Viele Menschen, chaotischer Verkehr, bedeutende Metropole – und dazu Slums, Smog und Straßenkinder. Ob Delhi oder Mumbai, man findet es in beiden Städten. Warum also ins ehemalige Bombay fahren, wenn man doch alles auch in Delhi haben kann?
Na gut, fast alles! Da fängt es nämlich schon an: Mumbai hat Bollywood, Delhi nicht. Mumbai hat einen Hafen, Delhi nicht. Mumbai liegt in der Nähe einer paradiesischen Insel, Delhi nicht. Und: In Mumbai ist es sommerlich warm zurzeit, in Delhi nicht.
Ich wollte die Unterschiede selbst sehen, die offensichtlichen wie die versteckten. Außerdem war Wibke, eine Freundin aus den Londoner Paralympics-Zeitungs-Tagen in diesem Sommer, mit 8 Mitschülern und zwei Lehrern in Mumbai, weil die Gruppe einen Schulwettbewerb gewonnen hatte. Ich konnte also gleich beides verbinden. Mumbai wurde so fast schon deutsch für ein paar Tage…


Nein, wir sind nicht verrückt!
Ein besonderer Gruß an das Paralympics-Zeitungs-Team,
das jetzt zum GOLD-Team geworden ist.

"GOLD - Du kannst mehr als du denkst" heißt der Film über drei Sportler mit Behinderung, der Ende Februar seine Premiere feiert (http://www.du-bist-gold.de/projekt_gold.html)


Der widersprüchlichste Taxifahrer der Stadt

Es war nicht viel wärmer als 5 Grad Celsius, als ich am ersten Freitagabend im neuen Jahr Delhi verließ. Mit dem Zug machte ich mich auf, die rund 1300 Kilometer in den Südwesten zurückzulegen.

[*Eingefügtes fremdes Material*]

-- pv_equiv track=rewrite | github.com/hendraet/ptm-visualization | protein_sequencing/data_preprocessing/ms_fragger_preprocessor.py | get_exact_indexes
-- ===== SOURCE A (Python) =====
-- def get_exact_indexes(mod_sequence: str) -> list:
--     """Get exact indexes of the modifications in the sequence."""
--     indexes = []
--     current_index = 1
--     inside_brackets = False
--     for i, char in enumerate(mod_sequence):
--         if char == '[':
--             inside_brackets = True
--         elif char == ']':
--             inside_brackets = False
--             continue
--         elif not inside_brackets and char.isalpha():
--             if i + 1 < len(mod_sequence) and mod_sequence[i + 1] == '[':
--                 indexes.append(current_index)
--         if not inside_brackets:
--             current_index += 1
--
--     return indexes
-- ===== SOURCE B (Python) =====
-- def get_exact_indexes(mod_sequence: str) -> list:
--     """Get exact indexes of the modifications in the sequence."""
--     indexes = []
--     counter = 1
--     i = 0
--     n = len(mod_sequence)
--     while i < n:
--         c = mod_sequence[i]
--         if c == '[':
--             # skip the whole bracket span: jump past the first ']' (to the end if none)
--             j = mod_sequence.find(']', i + 1)
--             i = n if j == -1 else j + 1
--         elif c == ']':
--             # stray closer: skipped, does not count as a residue
--             i += 1
--         else:
--             if c.isalpha() and i + 1 < n and mod_sequence[i + 1] == '[':
--                 indexes.append(counter)
--             counter += 1
--             i += 1
--     return indexes
-- ===== Notes on version B (the rewrite author's own statement) =====
-- stated objective: alternative
-- what changed: Replaces A's boolean inside-brackets flag carried through a uniform for-loop by a while loop with an explicit cursor that jumps past each whole bracket span at once (find the first ']' and skip to it), so the outside-brackets logic never sees bracketed characters.
import Mathlib
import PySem

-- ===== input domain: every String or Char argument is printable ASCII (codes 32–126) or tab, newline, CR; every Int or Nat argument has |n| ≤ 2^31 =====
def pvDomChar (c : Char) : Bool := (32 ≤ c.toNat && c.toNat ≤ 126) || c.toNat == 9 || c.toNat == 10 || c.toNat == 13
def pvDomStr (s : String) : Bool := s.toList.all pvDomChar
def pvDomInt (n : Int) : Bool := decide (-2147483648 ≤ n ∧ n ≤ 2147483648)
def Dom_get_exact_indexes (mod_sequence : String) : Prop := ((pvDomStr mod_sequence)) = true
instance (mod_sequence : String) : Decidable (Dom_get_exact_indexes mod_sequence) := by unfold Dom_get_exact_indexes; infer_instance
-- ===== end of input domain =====

-- B replaces A's boolean inside-brackets flag state machine by a cursor that jumps
-- past each whole bracket span at once (find the first ']' and skip); same O(n) cost.

-- ===== PORT A =====
-- loop body of A's for-loop over enumerate(mod_sequence); state = (indexes, current_index, inside_brackets)
def pvStepA (cs : List Char) (st : List Int × Int × Bool) (ic : Int × Char) : List Int × Int × Bool :=
  if ic.2 = '[' then
    -- inside_brackets := True; the trailing 'if not inside_brackets' increment cannot fire
    (st.1, st.2.1, true)
  else if ic.2 = ']' then
    -- inside_brackets := False; 'continue' skips the increment
    (st.1, st.2.1, false)
  else
    let indexes :=
      if st.2.2 = false ∧ PySem.Chars.isalpha ic.2 ∧ ic.1 + 1 < (cs.length : Int) ∧
          PySem.List.pyGet? cs (ic.1 + 1) = some '[' then st.1 ++ [st.2.1] else st.1
    if st.2.2 = false then (indexes, st.2.1 + 1, false) else (indexes, st.2.1, true)

def get_exact_indexes (mod_sequence : String) : List Int :=
  ((PySem.List.enumerate mod_sequence.toList 0).foldl (pvStepA mod_sequence.toList) ([], 1, false)).1

-- ===== PORT B =====
-- 'not a closing bracket' — the scan predicate of mod_sequence.find(']', i+1)
def pvNotClose (c : Char) : Bool := c ≠ ']'

-- B's while loop with an explicit cursor, as structural recursion on the remaining characters;
-- mod_sequence.find(']', i+1) + jump becomes dropWhile-to-']' then drop 1.
def pvAltLoop (cs : List Char) (counter : Int) : List Int :=
  match cs with
  | [] => []
  | c :: rest =>
    if c = '[' then pvAltLoop ((rest.dropWhile pvNotClose).drop 1) counter
    else if c = ']' then pvAltLoop rest counter
    else if PySem.Chars.isalpha c ∧ rest.head? = some '[' then
      counter :: pvAltLoop rest (counter + 1)
    else pvAltLoop rest (counter + 1)
termination_by cs.length
decreasing_by
  · have h1 := List.length_dropWhile_le pvNotClose rest
    simp only [List.length_drop, List.length_cons]
    omega
  · simp
  · simp
  · simp

def get_exact_indexes_alt (mod_sequence : String) : List Int :=
  pvAltLoop mod_sequence.toList 1

-- ===== PRECONDITION & SPEC =====
def Spec_get_exact_indexes (mod_sequence : String) (out : List Int) : Prop := out = get_exact_indexes_alt mod_sequence
instance (mod_sequence : String) (out : List Int) : Decidable (Spec_get_exact_indexes mod_sequence out) := by unfold Spec_get_exact_indexes; infer_instance

-- ===== CLAIM (what is proved, stated in full; the proofs are below) =====
def Claim_equal_get_exact_indexes : Prop := ∀ (mod_sequence : String), Dom_get_exact_indexes mod_sequence → Spec_get_exact_indexes mod_sequence (get_exact_indexes mod_sequence)

-- ===== LEMMAS AND PROOFS =====

-- A's lookahead 'i+1 < len and s[i+1] == "["' at absolute index i = pre.length is a head? test on the suffix.
lemma pvLookahead (pre rest : List Char) (c : Char) :
    (((pre.length : Int) + 1 < ((pre ++ c :: rest).length : Int) ∧
      PySem.List.pyGet? (pre ++ c :: rest) ((pre.length : Int) + 1) = some '[')
      ↔ rest.head? = some '[') := by
  have hcast : ((pre.length : Int) + 1) = ((pre.length + 1 : Nat) : Int) := by push_cast; ring
  rw [hcast, PySem.List.pyGet?_natCast]
  have hget : (pre ++ c :: rest)[pre.length + 1]? = rest[0]? := by
    rw [List.getElem?_append_right (by omega)]
    simp
  cases rest with
  | nil => simp only [hget]; simp
  | cons d ds =>
    simp only [hget, List.getElem?_cons_zero, List.head?_cons, List.length_append, List.length_cons]
    constructor
    · rintro ⟨_, h⟩; exact h
    · intro h; refine ⟨by push_cast; omega, h⟩

-- step of A's loop on an ordinary character (neither '[' nor ']') from the outside-brackets state
lemma pvStepA_other (cs : List Char) (acc : List Int) (k i : Int) (c : Char)
    (hb : ¬ c = '[') (hc : ¬ c = ']') :
    pvStepA cs (acc, k, false) (i, c) =
      ((if PySem.Chars.isalpha c = true ∧ i + 1 < (cs.length : Int) ∧
            PySem.List.pyGet? cs (i + 1) = some '[' then acc ++ [k] else acc), k + 1, false) := by
  unfold pvStepA
  split_ifs <;> simp_all

-- While inside_brackets is true, A's loop changes nothing until the first ']' ; afterwards
-- it is the outside-brackets loop on the remainder (with the matching index offset).
lemma pvInsideSkip (cs : List Char) (r : List Char) : ∀ (j : Int) (acc : List Int) (k : Int),
    (((PySem.List.enumerate r j).foldl (pvStepA cs) (acc, k, true))).1
      = (((PySem.List.enumerate ((r.dropWhile pvNotClose).drop 1)
            (j + ((r.length - ((r.dropWhile pvNotClose).drop 1).length : Nat) : Int))).foldl
          (pvStepA cs) (acc, k, false))).1 := by
  induction r with
  | nil => intro j acc k; simp [PySem.List.enumerate_nil]
  | cons c r ih =>
    intro j acc k
    by_cases hc : c = ']'
    · subst hc
      rw [List.dropWhile_cons_of_neg (by simp [pvNotClose])]
      simp only [List.drop_succ_cons, List.drop_zero, List.length_cons]
      have hone : ((r.length + 1 - r.length : Nat) : Int) = 1 := by omega
      rw [hone, PySem.List.enumerate_cons, List.foldl_cons]
      have hstep : pvStepA cs (acc, k, true) (j, ']') = (acc, k, false) := by
        simp [pvStepA]
      rw [hstep]
    · rw [List.dropWhile_cons_of_pos (by simp [pvNotClose, hc])]
      have hstep : pvStepA cs (acc, k, true) (j, c) = (acc, k, true) := by
        by_cases hb : c = '['
        · simp [pvStepA, hb]
        · simp [pvStepA, hb, hc]
      rw [PySem.List.enumerate_cons, List.foldl_cons, hstep, ih (j + 1) acc k]
      have hlen : ((r.dropWhile pvNotClose).drop 1).length ≤ r.length := by
        have := List.length_dropWhile_le pvNotClose r
        simp only [List.length_drop]
        omega
      have hoff : j + 1 + ((r.length - ((r.dropWhile pvNotClose).drop 1).length : Nat) : Int)
           = j + (((c :: r).length - ((r.dropWhile pvNotClose).drop 1).length : Nat) : Int) := by
        simp only [List.length_cons]
        omega
      rw [hoff]

-- Main invariant: from the outside-brackets state, A's fold over the remaining suffix appends
-- exactly what B's cursor loop produces.
lemma pvMain (cs : List Char) : ∀ (n : Nat) (rest pre : List Char), rest.length ≤ n → cs = pre ++ rest →
    ∀ (acc : List Int) (k : Int),
    (((PySem.List.enumerate rest (pre.length : Int)).foldl (pvStepA cs) (acc, k, false))).1
      = acc ++ pvAltLoop rest k := by
  intro n
  induction n with
  | zero =>
    intro rest pre hlen _ acc k
    have : rest = [] := List.eq_nil_of_length_eq_zero (by omega)
    subst this
    simp [PySem.List.enumerate_nil, pvAltLoop]
  | succ m ih =>
    intro rest pre hlen hcs acc k
    cases rest with
    | nil => simp [PySem.List.enumerate_nil, pvAltLoop]
    | cons c r =>
      rw [PySem.List.enumerate_cons, List.foldl_cons]
      by_cases hb : c = '['
      · subst hb
        have hstep : pvStepA cs (acc, k, false) ((pre.length : Int), '[') = (acc, k, true) := by
          simp [pvStepA]
        rw [hstep, pvInsideSkip cs r ((pre.length : Int) + 1) acc k]
        have hloop : pvAltLoop ('[' :: r) k = pvAltLoop ((r.dropWhile pvNotClose).drop 1) k := by
          simp [pvAltLoop]
        rw [hloop]
        cases hdw : r.dropWhile pvNotClose with
        | nil =>
          simp [PySem.List.enumerate_nil, pvAltLoop]
        | cons d ds =>
          simp only [List.drop_succ_cons, List.drop_zero]
          have hsplit : r.takeWhile pvNotClose ++ d :: ds = r := by
            have h0 := List.takeWhile_append_dropWhile (p := pvNotClose) (l := r)
            rw [hdw] at h0; exact h0
          have hlenr : r.length = (r.takeWhile pvNotClose).length + 1 + ds.length := by
            conv_lhs => rw [← hsplit]
            simp only [List.length_append, List.length_cons]
            omega
          have hcs' : cs = (pre ++ '[' :: r.takeWhile pvNotClose ++ [d]) ++ ds := by
            rw [hcs]
            conv_lhs => rw [← hsplit]
            simp
          have hlen2 : ds.length ≤ m := by
            simp only [List.length_cons] at hlen; omega
          have hmain := ih ds (pre ++ '[' :: r.takeWhile pvNotClose ++ [d]) hlen2 hcs' acc k
          have hoff : ((pre ++ '[' :: r.takeWhile pvNotClose ++ [d]).length : Int)
              = (pre.length : Int) + 1 + ((r.length - ds.length : Nat) : Int) := by
            simp only [List.length_append, List.length_cons, List.length_nil]
            omega
          rw [hoff] at hmain
          exact hmain
      · by_cases hc : c = ']'
        · subst hc
          have hstep : pvStepA cs (acc, k, false) ((pre.length : Int), ']') = (acc, k, false) := by
            simp [pvStepA]
          rw [hstep]
          have hA : pvAltLoop (']' :: r) k = pvAltLoop r k := by
            simp [pvAltLoop]
          rw [hA]
          have hcs' : cs = (pre ++ [']']) ++ r := by rw [hcs]; simp
          have hmain := ih r (pre ++ [']']) (by simp only [List.length_cons] at hlen; omega) hcs' acc k
          have hoff : ((pre ++ [']']).length : Int) = (pre.length : Int) + 1 := by simp
          rw [hoff] at hmain
          exact hmain
        · -- ordinary character: possibly record, always count
          have hcond := pvLookahead pre r c
          rw [← hcs] at hcond
          rw [pvStepA_other cs acc k (pre.length : Int) c hb hc]
          have hif : (if PySem.Chars.isalpha c = true ∧ (pre.length : Int) + 1 < (cs.length : Int) ∧
                PySem.List.pyGet? cs ((pre.length : Int) + 1) = some '[' then acc ++ [k] else acc)
              = (if PySem.Chars.isalpha c = true ∧ r.head? = some '[' then acc ++ [k] else acc) := by
            by_cases hcase : PySem.Chars.isalpha c = true ∧ r.head? = some '['
            · rw [if_pos ⟨hcase.1, hcond.mpr hcase.2⟩, if_pos hcase]
            · rw [if_neg (fun h => hcase ⟨h.1, hcond.mp h.2⟩), if_neg hcase]
          rw [hif]
          have hcs' : cs = (pre ++ [c]) ++ r := by rw [hcs]; simp
          have hlen' : r.length ≤ m := by simp only [List.length_cons] at hlen; omega
          have hoff : ((pre ++ [c]).length : Int) = (pre.length : Int) + 1 := by simp
          by_cases hcase : PySem.Chars.isalpha c = true ∧ r.head? = some '['
          · have hA : pvAltLoop (c :: r) k = k :: pvAltLoop r (k + 1) := by
              simp only [pvAltLoop]
              rw [if_neg hb, if_neg hc, if_pos hcase]
            rw [if_pos hcase, hA]
            have hmain := ih r (pre ++ [c]) hlen' hcs' (acc ++ [k]) (k + 1)
            rw [hoff] at hmain
            rw [hmain]
            simp
          · have hA : pvAltLoop (c :: r) k = pvAltLoop r (k + 1) := by
              simp only [pvAltLoop]
              rw [if_neg hb, if_neg hc, if_neg hcase]
            rw [if_neg hcase, hA]
            have hmain := ih r (pre ++ [c]) hlen' hcs' acc (k + 1)
            rw [hoff] at hmain
            exact hmain

-- ===== VERDICT (by name: the statement is the Claim_ definition above) =====
theorem get_exact_indexes_spec : Claim_equal_get_exact_indexes := by
  intro s _
  show get_exact_indexes s = get_exact_indexes_alt s
  unfold get_exact_indexes get_exact_indexes_alt
  have := pvMain s.toList s.toList.length s.toList [] (le_refl _) rfl [] 1
  simpa using this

Dieses Mal etwas komfortabler in der insgesamt zweitbesten Klasse, dafür aber auch teurer. 20 Stunden Fahrtzeit waren angekündigt, am Ende wurden es 22. Da kamen fast Heimatgefühle auf, wobei die Frage ist, ob ich die Deutsche Bahn in diesem Fall nicht überschätze.
Ankunft um 20 Uhr in einer unbekannten Mega-City, nicht mehr die mehr als 25 Grad vom Mittag auf dem Temperatur, dazu ein Bahnhof außerhalb des Stadtkerns, in dem mein vorab übers Internet gebuchtes Hotel lag: Die Verspätung war schon etwas ärgerlich. So ließ ich mich gleich vom ersten Taxifahrer besudeln, der mich erst in sein Taxi lotste, bevor er den Preis nannte. Er wollte 850 Rupien, etwa 12 Euro, was ich aus Prinzip als zu hoch abtat. Letztendlich verschaffte ich mir Hilfe bei zwei Indern, die den Preis für mich auf 600 Rupien drückten, was angesichts von über 1,5 Stunden Fahrtzeit aus deutscher Sicht spottbillig ist.
Bevor mir der Taxifahrer seinen Ursprungspreis nannte, überflutete er mich mit Informationen: Wir seien in Bandra Terminal (was ich auf dem Zugticket auch lesen konnte) und ich wollte nach Colaba, der touristischen Halbinsel. Originalzitat des Taxifahrers: „Bandra Terminal. Colaba – end of the Mumbai.“ Das wiederholte er während der Fahrt noch so einige Male. Zum Glück wusste er ja, wo ich hinmusste, oder doch nicht?
Erst fragte er, ob ich die Adresse des Hotels hätte. Hatte ich nicht. Dann fragte er nach der Telefonnummer. Die war zum Glück noch im Handy eingespeichert. Also rief er an, um sich nach dem genauen Weg zu erkundigen. Na gut, Mumbai ist groß, und seine großmäulige Ankündigung wohl nur seiner Geschäftstüchtigkeit geschuldet.
Lächerlich wurde es aber, als er mir zwei Sekunden nach dem Telefonat mitteilte, welches Glück ich gehabt hätte, einen erfahrenen Taxifahrer wie ihn zu erwischen, der seit 24 Jahren Ausländer fährt. Seine jungen Kollegen wären mit mir mindestens drei oder vier Stunden durch die Stadt geirrt aus Unkenntnis des Weges. Da lag mir doch glatt die Frage auf der Zunge: Wo wären wir gelandet, wenn ich die Telefonnummer nicht eingespeichert gehabt hätte?
Als ich ausstieg, betonte er noch einmal mein Glück. Soviel Lächerlichkeit war mir dann doch einen winzig kleinen „Trinkgeld“-Aufpreis wert.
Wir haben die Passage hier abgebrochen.